# Cable's big advantage - DMAs



## Guesst925XTU (Jan 29, 2004)

Cable's BIGGEST advantage in is being able to offer more than one DMA's local channels.

DBS needs to address this situation as it is a big sticking point for many people.

Comcast - Trenton NJ (Mercer County) -PHILADELPHIA DMA- gets:
WCBS-New York City (CBS)
KYW-Philadelphia (CBS)
WNBC-New York City (NBC)
WCAU-Philadelphia (NBC)
WPVI-Philadelphia (ABC)
WABC-New York City (ABC)
WNYW-New York City(FOX)
WTXF-Philadelphia (FOX)
WWOR-Secaucus, NJ (UPN)
WPSG-Philadelphia (UPN)
WPIX-New York City (WB)
WPHL-Philadelphia (WB)
PAX/TEL/UNI - only from Philadelphia
No FUT affiliate is carried

Comcast - Ocean County, NJ -NEW YORK DMA- offers:
WCBS-New York City (CBS)
KYW-Philadelphia (CBS)
WNBC-New York City (NBC)
WCAU-Philadelphia (NBC)
WPVI-Philadelphia (ABC)
WABC-New York City (ABC)
WNYW-New York City(FOX)
WTXF-Philadelphia (FOX)
WWOR-Secaucus, NJ (UPN)
WPSG-Philadelphia (UPN)
WPIX-New York City (WB)
WPHL-Philadelphia (WB)
PAX/FUT/UNI - only from NYC 
No TEL affiliate carried

Comcast of Hackettstown NJ (Warren County) -NEW YORK DMA- offers:
WNYW-New York City(FOX)
WTXF-Philadelphia (FOX)
WNBC-New York City (NBC)
WCAU-Philadelphia (NBC)
CBS/UPN/WB/UNI only from NYC
No TEL or FUT affiliate is carried

Cablevision of Monmouth County NJ -New York DMA- offers:
WNBC-New York City (NBC)
WCAU-Philadelphia (NBC)
WPVI-Philadelphia (ABC)
WABC-New York City (ABC)
WNYW-New York City(FOX)
WTXF-Philadelphia (FOX)
WPIX-New York City (WB)
WPHL-Philadelphia (WB)
CBS/UPN/TEL/FUT/UNI only from NYC


----------



## Jacob S (Apr 14, 2002)

I think satellite should be allowed to show the neighboring DMA since cable is allowed to do so.


----------



## DS0816 (Mar 29, 2002)

&#8230;_agreed_.

Evidently, there are rules that allow cable more access to DMAs for cities that border -- even for those that favor one DMA versus the other. I'm in Wayne county part of Michigan -- county seat is Detroit -- and there's no question we're in the Detroit, Mich. DMA. But two neighboring counties south of me -- Monroe and Lenawee -- fall into two separate DMAs. Monroe, with the city of Monroe its county seat, is in the Detroit DMA; Lenawee, with the city of Adrian its country seat, is in the Toledo, Ohio DMA. Both get from cable channels from Detroit and Toledo. However, for those residents who have either Dish Network or DirecTv are allowed just one DMA (according to their location, of course).


----------



## BFG (Jan 23, 2004)

Yes it was one of the things left out of the original SHIVA that is being addressed in the new one.

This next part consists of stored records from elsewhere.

-- pv_equiv track=rewrite | github.com/sandeep3535/learnpython | 01_List.py | list_of_dict
-- ===== SOURCE A (Python) =====
-- def list_of_dict(list_q, key_lst):
--     len_1 = int(len(list_q) / len(key_lst))
--     lst = []
--     for k in range(len_1):
--         lst.append(dict.fromkeys(key_lst))
--
--     # out_put = [list_q[i:i + len(key_lst)] for i in range(0, len(list_q), len(key_lst))]
--     out_put = []
--     for m in range(0, len(list_q), len(key_lst)):
--         out_put.append(list_q[m:m + len(key_lst)])
--
--     new_1 = []
--     for n in range(len(lst)):
--         new_1.append(dict(zip(list(lst[n].keys()), out_put[n])))
--     return new_1
-- ===== SOURCE B (Python) =====
-- def list_of_dict(list_q, key_lst):
--     keys = dict.fromkeys(key_lst)
--     result = []
--     group = []
--     for v in list_q:
--         group.append(v)
--         if len(group) == len(key_lst):
--             result.append(dict(zip(keys, group)))
--             group = []
--     return result
-- ===== Notes on version B (the rewrite author's own statement) =====
-- stated objective: simpler
-- what changed: Replaced A's three index-driven passes (prebuild a list of dict skeletons, slice list_q into chunks by index arithmetic, then zip each skeleton's keys with its chunk) by a single pass that accumulates values into a group list and emits dict(zip(keys, group)) whenever the group is full; Pre_ excludes only key_lst = [], where A raises ZeroDivisionError.
import Mathlib
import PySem

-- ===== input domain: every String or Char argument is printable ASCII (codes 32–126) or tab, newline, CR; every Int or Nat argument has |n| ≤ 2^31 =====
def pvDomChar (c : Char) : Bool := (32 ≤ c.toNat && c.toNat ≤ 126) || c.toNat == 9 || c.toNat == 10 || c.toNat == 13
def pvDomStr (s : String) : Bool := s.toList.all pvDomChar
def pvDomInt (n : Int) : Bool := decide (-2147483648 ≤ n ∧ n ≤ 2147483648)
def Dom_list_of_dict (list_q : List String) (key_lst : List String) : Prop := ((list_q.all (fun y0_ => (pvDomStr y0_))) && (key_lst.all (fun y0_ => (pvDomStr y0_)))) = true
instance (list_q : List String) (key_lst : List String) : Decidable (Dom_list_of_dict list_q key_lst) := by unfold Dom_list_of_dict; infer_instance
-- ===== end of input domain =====

-- ===== PORT A =====
-- B groups the flat list in ONE pass that accumulates a group list and emits a dict when the
-- group is full, instead of A's three index-driven passes (prebuilt dict skeletons, slicing by
-- index arithmetic, zip); objective: simpler. key_lst = [], where A raises ZeroDivisionError,
-- is excluded by Pre_.
-- Port of A. dict.fromkeys(key_lst) is only ever read through .keys(), which is the ordered
-- dedup of key_lst (PySem.List.dedup); int(len(list_q)/len(key_lst)) is PySem.Int.truncdiv,
-- exact for these list lengths.
def list_of_dict (list_q : List String) (key_lst : List String) : List (List (String × String)) :=
  let len_1 : Int := PySem.Int.truncdiv (PySem.List.len list_q) (PySem.List.len key_lst)
  let lst : List (List String) :=
    (PySem.List.pyRange 0 len_1 1).foldl (fun acc _ => acc ++ [PySem.List.dedup key_lst]) []
  let out_put : List (List String) :=
    (PySem.List.pyRange 0 (PySem.List.len list_q) (PySem.List.len key_lst)).foldl
      (fun acc m => acc ++ [PySem.List.slice list_q (some m) (some (m + PySem.List.len key_lst))]) []
  let new_1 : List (List (String × String)) :=
    (PySem.List.pyRange 0 (PySem.List.len lst) 1).foldl
      (fun acc n =>
        acc ++ [(PySem.Dict.ofList ((PySem.List.pyGetD lst n []).zip (PySem.List.pyGetD out_put n []))).items]) []
  new_1

-- ===== PORT B =====
-- Port of B (Source B): keys = dict.fromkeys(key_lst) iterates as the ordered dedup of key_lst
-- (PySem.List.dedup); one pass over list_q accumulates `group` and, when the group reaches
-- len(key_lst), appends dict(zip(keys, group)) (as its items list) and resets the group.
def list_of_dict_alt (list_q : List String) (key_lst : List String) : List (List (String × String)) :=
  let keys : List String := PySem.List.dedup key_lst
  let st :=
    list_q.foldl
      (fun (st : List (List (String × String)) × List String) v =>
        let group := st.2 ++ [v]
        if PySem.List.len group = PySem.List.len key_lst
        then (st.1 ++ [(PySem.Dict.ofList (keys.zip group)).items], [])
        else (st.1, group))
      ([], [])
  st.1

-- ===== PRECONDITION & SPEC =====
-- Pre_ excludes exactly key_lst = [], where Python A raises ZeroDivisionError.
def Pre_list_of_dict (list_q : List String) (key_lst : List String) : Prop := key_lst ≠ []
instance (list_q : List String) (key_lst : List String) : Decidable (Pre_list_of_dict list_q key_lst) := by
  unfold Pre_list_of_dict; infer_instance
def pvWitness_list_of_dict : List String × List String := (["a", "b", "c", "d"], ["x", "y"])
def Spec_list_of_dict (list_q : List String) (key_lst : List String) (out : List (List (String × String))) : Prop :=
  out = list_of_dict_alt list_q key_lst
instance (list_q : List String) (key_lst : List String) (out : List (List (String × String))) : Decidable (Spec_list_of_dict list_q key_lst out) := by
  unfold Spec_list_of_dict; infer_instance

-- ===== CLAIM (what is proved, stated in full; the proofs are below) =====
def Claim_equal_list_of_dict : Prop := ∀ (list_q : List String) (key_lst : List String), Dom_list_of_dict list_q key_lst → Pre_list_of_dict list_q key_lst → Spec_list_of_dict list_q key_lst (list_of_dict list_q key_lst)

-- ===== LEMMAS AND PROOFS =====

-- Common reference shape: the list of completed groups, as a chunking recursion.
def pvGroups (ks : List String) (s : Nat) (l : List String) : List (List (String × String)) :=
  if _h : 0 < s ∧ s ≤ l.length then (ks.zip (l.take s)) :: pvGroups ks s (l.drop s) else []
  termination_by l.length
  decreasing_by simp; omega

-- The step function of B's single pass (the lambda inside list_of_dict_alt).
def pvStepB (keys : List String) (sInt : Int)
    (st : List (List (String × String)) × List String) (v : String) :
    List (List (String × String)) × List String :=
  let group := st.2 ++ [v]
  if PySem.List.len group = sInt
  then (st.1 ++ [(PySem.Dict.ofList (keys.zip group)).items], [])
  else (st.1, group)

theorem pv_map_fst_zip (ks c : List String) : (ks.zip c).map Prod.fst = ks.take c.length := by
  induction ks generalizing c with
  | nil => simp
  | cons k ks ih => cases c with
    | nil => simp
    | cons v c => simp [ih]

-- dict(zip(ks, c)) for ks without duplicates: the items are exactly the zipped pairs
theorem pv_items_ofList_zip (ks c : List String) (hnd : ks.Nodup) :
    (PySem.Dict.ofList (ks.zip c)).items = ks.zip c := by
  have hfold : PySem.Dict.ofList (ks.zip c)
      = (ks.zip c).foldl (fun d p => d.insert p.1 p.2) PySem.Dict.empty := rfl
  rw [hfold]
  have hnodup : ((ks.zip c).map Prod.fst).Nodup := by
    rw [pv_map_fst_zip]; exact hnd.sublist (List.take_sublist _ _)
  have := PySem.Dict.items_foldl_insert_fresh (ks.zip c) Prod.fst Prod.snd PySem.Dict.empty
      (fun a _ => by simp [PySem.Dict.contains, PySem.Dict.empty]) hnodup
  simpa using this

-- A's chunk list equals pvGroups
theorem pv_range_map_eq_groups (ks : List String) (s : Nat) (hs : 0 < s) :
    ∀ (N : Nat) (l : List String), l.length / s = N →
      (List.range N).map (fun n => ks.zip ((l.drop (s * n)).take s)) = pvGroups ks s l := by
  intro N
  induction N with
  | zero =>
    intro l hl
    rw [pvGroups]
    have hlt : ¬ (0 < s ∧ s ≤ l.length) := by
      rintro ⟨-, h2⟩
      have := (Nat.one_le_div_iff hs).mpr h2
      omega
    simp [hlt]
  | succ N ih =>
    intro l hl
    have hle : s ≤ l.length := by
      by_contra hc
      rw [Nat.div_eq_of_lt (by omega)] at hl
      omega
    rw [pvGroups]
    simp only [hs, hle, and_self, dite_true]
    rw [List.range_succ_eq_map]
    simp only [List.map_cons, List.map_map, Nat.mul_zero, List.drop_zero]
    congr 1
    have hrec : (l.drop s).length / s = N := by
      have h3 := Nat.add_div_right (l.length - s) hs
      have h4 : l.length - s + s = l.length := by omega
      rw [h4] at h3
      simp only [List.length_drop]
      have h5 : (l.length - s) / s + 1 = N + 1 := by rw [← h3, hl]
      exact Nat.add_right_cancel h5
    rw [← ih (l.drop s) hrec]
    apply List.map_congr_left
    intro n _
    simp only [Function.comp]
    rw [List.drop_drop]
    have hms : s * n.succ = s * n + s := Nat.mul_succ s n
    rw [hms, Nat.add_comm]

-- B's fold across one complete group of s elements
theorem pv_chunkB (keys : List String) (s : Nat) :
    ∀ (rest pre : List String) (res : List (List (String × String))),
      pre.length + rest.length = s → rest ≠ [] →
      rest.foldl (pvStepB keys ((s : Nat) : Int)) (res, pre)
        = (res ++ [(PySem.Dict.ofList (keys.zip (pre ++ rest))).items], []) := by
  intro rest
  induction rest with
  | nil => intro pre res _ hne; exact absurd rfl hne
  | cons v rest2 ih =>
    intro pre res hlen _
    rw [List.foldl_cons]
    cases rest2 with
    | nil =>
      have hfull : PySem.List.len (pre ++ [v]) = ((s : Nat) : Int) := by
        simp at hlen; simp [PySem.List.len_eq]; omega
      simp only [pvStepB]
      rw [if_pos hfull, List.foldl_nil]
    | cons v2 rest3 =>
      have hnot : ¬ PySem.List.len (pre ++ [v]) = ((s : Nat) : Int) := by
        simp at hlen; simp [PySem.List.len_eq]; omega
      simp only [pvStepB]
      rw [if_neg hnot]
      have := ih (pre ++ [v]) res (by simp at hlen ⊢; omega) (by simp)
      simpa using this

-- B's fold across a trailing partial group never appends
theorem pv_partialB (keys : List String) (s : Nat) :
    ∀ (c pre : List String) (res : List (List (String × String))),
      pre.length + c.length < s →
      ((c.foldl (pvStepB keys ((s : Nat) : Int)) (res, pre))).1 = res := by
  intro c
  induction c with
  | nil => intro pre res _; rfl
  | cons v c ih =>
    intro pre res hlt
    rw [List.foldl_cons]
    have hnot : ¬ PySem.List.len (pre ++ [v]) = ((s : Nat) : Int) := by
      simp at hlt; simp [PySem.List.len_eq]; omega
    simp only [pvStepB]
    rw [if_neg hnot]
    exact ih (pre ++ [v]) res (by simp at hlt ⊢; omega)

-- B's whole pass equals pvGroups
theorem pv_topB (keys : List String) (s : Nat) (hnd : keys.Nodup) (hs : 0 < s)
    (l : List String) (res : List (List (String × String))) :
    ((l.foldl (pvStepB keys ((s : Nat) : Int)) (res, []))).1 = res ++ pvGroups keys s l := by
  by_cases hle : s ≤ l.length
  · rw [pvGroups]
    simp only [hs, hle, and_self, dite_true]
    conv_lhs => rw [← List.take_append_drop s l]
    rw [List.foldl_append]
    have hlen : (List.take s l).length = s := by simp [hle]
    have htake := pv_chunkB keys s (List.take s l) [] res (by simp [hlen]) (by
      intro hnil; rw [hnil] at hlen; simp at hlen; omega)
    simp only [List.nil_append] at htake
    rw [htake]
    rw [pv_topB keys s hnd hs (List.drop s l)
      (res ++ [(PySem.Dict.ofList (keys.zip (List.take s l))).items])]
    rw [pv_items_ofList_zip _ _ hnd]
    simp
  · rw [pvGroups]
    have hnot : ¬ (0 < s ∧ s ≤ l.length) := fun hc => hle hc.2
    simp only [hnot, dite_false, List.append_nil]
    exact pv_partialB keys s l [] res (by simp; omega)
  termination_by l.length
  decreasing_by simp; omega

-- A equals pvGroups on the deduplicated keys
theorem list_of_dict_eq_groups (list_q key_lst : List String) (h : key_lst ≠ []) :
    list_of_dict list_q key_lst = pvGroups (PySem.List.dedup key_lst) key_lst.length list_q := by
  have hs : 0 < key_lst.length := List.length_pos_of_ne_nil h
  unfold list_of_dict
  simp only [PySem.List.len_eq, PySem.List.foldl_append_singleton_eq_map, List.nil_append]
  have htd : PySem.Int.truncdiv (↑list_q.length) (↑key_lst.length)
      = ((list_q.length / key_lst.length : Nat) : Int) := by
    simp [PySem.Int.truncdiv, Int.tdiv]
  rw [htd]
  rw [PySem.List.pyRange_of_pos (a := 0) (b := (list_q.length : Int))
    (s := (key_lst.length : Int)) (by exact_mod_cast hs)]
  simp only [PySem.List.pyRange_one, List.map_map, List.length_map, List.length_range,
    Int.sub_zero, Int.toNat_natCast]
  rw [← pv_range_map_eq_groups (PySem.List.dedup key_lst) key_lst.length hs
    (list_q.length / key_lst.length) list_q rfl]
  apply List.map_congr_left
  intro n hn
  rw [List.mem_range] at hn
  simp only [Function.comp, zero_add]
  rw [PySem.List.pyGetD_natCast, PySem.List.getD_map_range _ _ _ _ hn]
  have hL : (0 : Int) < (list_q.length : Int) := by
    have hne : list_q.length ≠ 0 := by
      intro h0; rw [h0] at hn; simp at hn
    exact_mod_cast Nat.pos_of_ne_zero hne
  rw [if_pos hL]
  have hM : (((list_q.length : Int) + (key_lst.length : Int) - 1) / (key_lst.length : Int)).toNat
      = (list_q.length + key_lst.length - 1) / key_lst.length := by
    have h1 : ((list_q.length : Int) + (key_lst.length : Int) - 1)
        = ((list_q.length + key_lst.length - 1 : Nat) : Int) := by omega
    rw [h1, ← Int.natCast_div, Int.toNat_natCast]
  rw [hM]
  have hnM : n < (list_q.length + key_lst.length - 1) / key_lst.length :=
    lt_of_lt_of_le hn (Nat.div_le_div_right (by omega))
  rw [PySem.List.pyGetD_natCast, PySem.List.getD_map_range _ _ _ _ hnM]
  simp only [Function.comp_apply]
  have hcast : ((key_lst.length : Int) * (n : Int)) = ((key_lst.length * n : Nat) : Int) := by
    push_cast; ring
  rw [hcast, PySem.List.slice_natCast_add]
  rw [pv_items_ofList_zip _ _ (PySem.List.nodup_dedup key_lst)]

-- B equals pvGroups on the deduplicated keys
theorem list_of_dict_alt_eq_groups (list_q key_lst : List String) (h : key_lst ≠ []) :
    list_of_dict_alt list_q key_lst
      = pvGroups (PySem.List.dedup key_lst) key_lst.length list_q := by
  have hs : 0 < key_lst.length := List.length_pos_of_ne_nil h
  have halt : list_of_dict_alt list_q key_lst
      = (list_q.foldl (pvStepB (PySem.List.dedup key_lst) (PySem.List.len key_lst)) ([], [])).1 := rfl
  rw [halt]
  have hlen : PySem.List.len key_lst = ((key_lst.length : Nat) : Int) := by
    simp [PySem.List.len_eq]
  rw [hlen]
  rw [pv_topB (PySem.List.dedup key_lst) key_lst.length (PySem.List.nodup_dedup key_lst) hs
    list_q []]
  simp

-- ===== VERDICT (by name: the statement is the Claim_ definition above) =====
theorem list_of_dict_spec : Claim_equal_list_of_dict := by
  intro list_q key_lst _ hpre
  unfold Spec_list_of_dict
  rw [list_of_dict_eq_groups list_q key_lst hpre,
    list_of_dict_alt_eq_groups list_q key_lst hpre]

If the house and senate can ever create a merged bill and pass it, then this will be solved.


----------



## Geronimo (Mar 23, 2002)

I dont believe it is in all versions. Therefore it may not be addressed.


----------



## BFG (Jan 23, 2004)

Exactly there's two different bills right now, senate and house.

Major differences:
House has significantly viewed provision
Senate has Digital White Area provision


----------



## RaceTrack (Jun 11, 2004)

Gsh, they need to just link those and get those both passed. I hate being abile to only get 1 dma when cable has more.


----------



## Geronimo (Mar 23, 2002)

Last I heard there were 2 separate Senate versions. And you cant pass more than one bill.


----------



## Nick (Apr 23, 2002)

Compromise, compromise!


----------



## Cyclone (Jul 1, 2002)

I still think that DBS should be able to offer any local channel that it carries to anyone who is within the Grade B contour of its signal. Plus if a local cable companies carries a channel (that might be out of Grade B range) then DBS should also be able to carry that.

That said, I wouldn't get a SuperDish just to get the Baltimore channels that I don't get right now from my Wash DC DMA Dish 500.

But I do wonder, would I have to pay for two sets of locals?


----------



## scooper (Apr 22, 2002)

Cyclone, while I feel the same way you do. the idea makes sense to us not in the business - therefore - it won't be considered


----------



## Jacob S (Apr 14, 2002)

Whatever cable offers satellite should be able to offer the same things in the same area. It is not only unfair to the consumer but to the satellite companies as well.


----------



## Link (Feb 2, 2004)

Cyclone said:


> I still think that DBS should be able to offer any local channel that it carries to anyone who is within the Grade B contour of its signal. Plus if a local cable companies carries a channel (that might be out of Grade B range) then DBS should also be able to carry that.
> 
> That said, I wouldn't get a SuperDish just to get the Baltimore channels that I don't get right now from my Wash DC DMA Dish 500.
> 
> But I do wonder, would I have to pay for two sets of locals?


The Terre Haute locals became available September 30th. Many people were glad to finally have them on satellite. However, many are shocked they only get 4 stations. Most people in the southern part of the DMA get Evansville's Fox 7 WTVW on cable and over the air. They consider it one of their primary stations but its not on satellite!

Terre Haute has no ABC station so they have to have a distant one and many don't like the fact they are paying $5 for locals, but then have to pay an additonal $1.50 each for ABC and WB-which means $8 a month for local networks, while other DMAs get all stations for the $5. Dish needs to address the pricing issue on missing affiliates.


----------